I'm Just Not Sure Anymore
Literally, right now while typing I am becoming extremely emotional because I have been holding a lot of thoughts and things inside. One, because I am a very honest person and sometimes my words don't come out the way I intended them too. Two, because a small piece of me is afraid. Honestly I have one friend I can talk to on the regular basis and express my true feelings and she gets it every time. I'm 34 and I am still that woman who stands in a room full of people who love her and I feel completely out of place. (I'm not depressed or suicidal) But have you ever loved something or someone hell, so much that you see all of the greatest it brings to your life. But because your mind and your heart are so filled with hurt from the past and ideals from the world that you tell yourself, "It's not enough." Not to mention the thought process that what it's offerings you, you can actually get more for your buck somewhere else? This is me right now! I have several things in my life (People and a job) that I love with everything in me. But I feel like what I am getting from it all isn't much and I could find it in another job, new friends and so on, who in my mind I wouldn't have to beg to give me what I feel like I am owed.

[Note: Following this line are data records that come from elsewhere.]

-- pv_equiv track=rewrite | github.com/jaskrawo/tic-tac-toe | data_base.py | board_sort
-- ===== SOURCE A (Python) =====
-- def board_sort(move_n):
--
--     #move_list_X and move_list_O are used to sort moves by sign and number, from first to fifth in Xs and fourth in Os.
--     move_list_X=[[], [], [], [], []]
--     move_list_O=[[], [], [], []]
--
--     move_list = (move_list_X, move_list_O)
--
--
--
--     for i in move_n:
--         if i.get('board').count('X')==1 and i.get('board').count('O')==0:
--             move_list_X[0].append(i)
--
--
--         elif i.get('board').count('X')==1 and i.get('board').count('O')==1:
--             move_list_O[0].append(i)
--
--         elif i.get('board').count('X')==2 and i.get('board').count('O')==1:
--             move_list_X[1].append(i)
--
--         elif i.get('board').count('X')==2 and i.get('board').count('O')==2:
--             move_list_O[1].append(i)
--
--         elif i.get('board').count('X')==3 and i.get('board').count('O')==2:
--             move_list_X[2].append(i)
--
--         elif i.get('board').count('X')==3 and i.get('board').count('O')==3:
--             move_list_O[2].append(i)
--
--         elif i.get('board').count('X')==4 and i.get('board').count('O')==3:
--             move_list_X[3].append(i)
--
--         elif i.get('board').count('X')==4 and i.get('board').count('O')==4:
--             move_list_O[3].append(i)
--
--         elif i.get('board').count('X')==5 and i.get('board').count('O')==4:
--             move_list_X[4].append(i)
--
--         else:
--             continue
--
--     return move_list
-- ===== SOURCE B (Python) =====
-- def board_sort(move_n):
--     # Stage 1: compute each item's (X-count, O-count) key once.
--     # Stage 2: build each of the nine buckets by filtering the keyed list.
--     keyed = [((i.get('board').count('X'), i.get('board').count('O')), i) for i in move_n]
--     move_list_X = [[i for (c, i) in keyed if c == (x, x - 1)] for x in range(1, 6)]
--     move_list_O = [[i for (c, i) in keyed if c == (x, x)] for x in range(1, 5)]
--     return (move_list_X, move_list_O)
-- ===== Notes on version B (the rewrite author's own statement) =====
-- stated objective: simpler
-- what changed: Replaces the single-pass nine-way elif chain that mutates preallocated buckets with a staged pipeline: one pass computes each item's (X,O) count key, then each of the nine buckets is produced declaratively as a filter of the keyed list.
import Mathlib
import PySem

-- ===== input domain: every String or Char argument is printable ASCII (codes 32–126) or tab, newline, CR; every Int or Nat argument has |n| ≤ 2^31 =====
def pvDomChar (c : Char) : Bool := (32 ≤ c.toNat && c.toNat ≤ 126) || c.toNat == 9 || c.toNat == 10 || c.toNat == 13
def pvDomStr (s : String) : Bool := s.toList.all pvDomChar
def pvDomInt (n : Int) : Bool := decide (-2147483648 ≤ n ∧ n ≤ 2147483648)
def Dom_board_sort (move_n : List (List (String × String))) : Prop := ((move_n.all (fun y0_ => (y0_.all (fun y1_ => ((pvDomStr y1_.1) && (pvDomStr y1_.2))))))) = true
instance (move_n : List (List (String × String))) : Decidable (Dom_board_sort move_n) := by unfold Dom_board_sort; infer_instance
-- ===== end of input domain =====

-- ===== PORT A =====
-- B replaces the single-pass nine-way elif chain with a staged key-then-filter pipeline (objective: simpler).
-- Python dict.get(k): first-match lookup in the association list (exact for dicts, whose keys are unique).
def pyDictGet (d : List (String × String)) (k : String) : Option String :=
  (d.find? (fun p => p.1 == k)).map (·.2)

-- i.get('board').count(c); Pre_ guarantees the key is present (Python raises AttributeError on None otherwise)
def cntA (i : List (String × String)) (c : String) : Nat :=
  PySem.Str.count ((pyDictGet i "board").getD "") c

def bump (l : List (List (List (String × String)))) (k : Nat) (i : List (String × String)) :
    List (List (List (String × String))) :=
  l.modify k (· ++ [i])

def stepA (s : (List (List (List (String × String)))) × (List (List (List (String × String)))))
    (i : List (String × String)) :
    (List (List (List (String × String)))) × (List (List (List (String × String)))) :=
  if cntA i "X" = 1 ∧ cntA i "O" = 0 then (bump s.1 0 i, s.2)
  else if cntA i "X" = 1 ∧ cntA i "O" = 1 then (s.1, bump s.2 0 i)
  else if cntA i "X" = 2 ∧ cntA i "O" = 1 then (bump s.1 1 i, s.2)
  else if cntA i "X" = 2 ∧ cntA i "O" = 2 then (s.1, bump s.2 1 i)
  else if cntA i "X" = 3 ∧ cntA i "O" = 2 then (bump s.1 2 i, s.2)
  else if cntA i "X" = 3 ∧ cntA i "O" = 3 then (s.1, bump s.2 2 i)
  else if cntA i "X" = 4 ∧ cntA i "O" = 3 then (bump s.1 3 i, s.2)
  else if cntA i "X" = 4 ∧ cntA i "O" = 4 then (s.1, bump s.2 3 i)
  else if cntA i "X" = 5 ∧ cntA i "O" = 4 then (bump s.1 4 i, s.2)
  else s

def board_sort (move_n : List (List (String × String))) :
    (List (List (List (String × String)))) × (List (List (List (String × String)))) :=
  move_n.foldl stepA ([[], [], [], [], []], [[], [], [], []])

-- ===== PORT B =====
-- (i.get('board').count('X'), i.get('board').count('O')), the key computed once per item
def keyB (i : List (String × String)) : Nat × Nat :=
  (PySem.Str.count ((pyDictGet i "board").getD "") "X",
   PySem.Str.count ((pyDictGet i "board").getD "") "O")

def board_sort_alt (move_n : List (List (String × String))) :
    (List (List (List (String × String)))) × (List (List (List (String × String)))) :=
  let keyed := move_n.map (fun i => (keyB i, i))
  ((List.range' 1 5).map (fun x => (keyed.filter (fun p => p.1 == (x, x - 1))).map (·.2)),
   (List.range' 1 4).map (fun x => (keyed.filter (fun p => p.1 == (x, x))).map (·.2)))

-- ===== PRECONDITION & SPEC =====
-- Pre_ excludes items whose dict lacks a 'board' key: there i.get('board') is None and A raises AttributeError.
def Pre_board_sort (move_n : List (List (String × String))) : Prop :=
  (move_n.all (fun i => i.any (fun p => p.1 == "board"))) = true
instance (move_n : List (List (String × String))) : Decidable (Pre_board_sort move_n) := by unfold Pre_board_sort; infer_instance
def pvWitness_board_sort : (List (List (String × String))) := [[("board", "X")], [("board", "XO")]]
def Spec_board_sort (move_n : List (List (String × String))) (out : (List (List (List (String × String)))) × (List (List (List (String × String))))) : Prop := out = board_sort_alt move_n
instance (move_n : List (List (String × String))) (out : (List (List (List (String × String)))) × (List (List (List (String × String))))) : Decidable (Spec_board_sort move_n out) := by unfold Spec_board_sort; infer_instance

-- ===== CLAIM (what is proved, stated in full; the proofs are below) =====
def Claim_equal_board_sort : Prop := ∀ (move_n : List (List (String × String))), Dom_board_sort move_n → Pre_board_sort move_n → Spec_board_sort move_n (board_sort move_n)

-- ===== LEMMAS AND PROOFS =====
-- bucket of items whose key is (k, k-1) resp. (k, k), in input order
def FX (k : Nat) (xs : List (List (String × String))) : List (List (String × String)) :=
  xs.filter (fun i => keyB i == (k, k - 1))
def FO (k : Nat) (xs : List (List (String × String))) : List (List (String × String)) :=
  xs.filter (fun i => keyB i == (k, k))

theorem alt_eq (move_n : List (List (String × String))) :
    board_sort_alt move_n =
      ([FX 1 move_n, FX 2 move_n, FX 3 move_n, FX 4 move_n, FX 5 move_n],
       [FO 1 move_n, FO 2 move_n, FO 3 move_n, FO 4 move_n]) := by
  simp only [board_sort_alt, show List.range' 1 5 = [1,2,3,4,5] from rfl,
    show List.range' 1 4 = [1,2,3,4] from rfl, List.map_cons, List.map_nil]
  simp [List.filter_map, List.map_map, Function.comp_def, FX, FO]

-- the fold of A, from an arbitrary 9-bucket state, appends exactly the filters
theorem foldA (xs : List (List (String × String)))
    (l0 l1 l2 l3 l4 m0 m1 m2 m3 : List (List (String × String))) :
    xs.foldl stepA ([l0, l1, l2, l3, l4], [m0, m1, m2, m3]) =
      ([l0 ++ FX 1 xs, l1 ++ FX 2 xs, l2 ++ FX 3 xs, l3 ++ FX 4 xs, l4 ++ FX 5 xs],
       [m0 ++ FO 1 xs, m1 ++ FO 2 xs, m2 ++ FO 3 xs, m3 ++ FO 4 xs]) := by
  induction xs generalizing l0 l1 l2 l3 l4 m0 m1 m2 m3 with
  | nil => simp [FX, FO]
  | cons i xs ih =>
    have hk : keyB i = (cntA i "X", cntA i "O") := rfl
    simp only [List.foldl_cons, stepA]
    split_ifs with h1 h2 h3 h4 h5 h6 h7 h8 h9 <;>
      simp only [bump, List.modify, ih, FX, FO, List.filter_cons, hk, Prod.mk.injEq,
        beq_iff_eq] <;>
      simp_all [List.append_assoc, FX, FO]

-- ===== VERDICT (by name: the statement is the Claim_ definition above) =====
theorem board_sort_spec : Claim_equal_board_sort := by
  intro move_n _ _
  unfold Spec_board_sort board_sort
  rw [alt_eq, foldA]
  simp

Not on some full of pride type Ish but on some I DESERVE IT and your SHOULD know it, type Ish.
Maybe you are like... What the hell are you talking about? if you have not figured out what I'm talking about? I'm talking about SECURITY!!! I just for once in my life want to be secure in something besides God and myself. I want to know that your word is your bond. I want to be secure in knowing that I am just as important in your life as you are in mine. I want to for once in my life be secure that the people in my life are willing to run the miles I am willing to fun for them. I want to for once in my life be able to depend on someone (outside of God and my mom) and not have to worry about their intentions or what I need to payback. For once in my life I want someone who is just as dedicated to me as I am to them. I want to for once in my life not have to work so hard to reach a goal that could have taken me less time if someone cared enough to just say (without me asking or begging), "Let me help you!" I just for once in my life want someone to step up without me knowing or asking or begging or implying. I JUST FOR ONCE IN MY LIFE WANT TO BE ABLE TO CONTINUE TO HAVE FAITH IN POEPLE!! Right now, I'm not sure anymore.
I'm just not sure anymore! That scares me. Not the ideal of being alone (I have no problem with that) but the fear of not having people in my life that I can completely put my trust in. I just want more! Not just financial! I just want real genuine people in my life. Willing to stand with me against the enemy. Because right now, I'm tired of being the one everyone calls for prayer and motivation, depends on for security and loyalty. I'm just not sure anymore about anything but God! But what I am sure that he has me right where he wants me.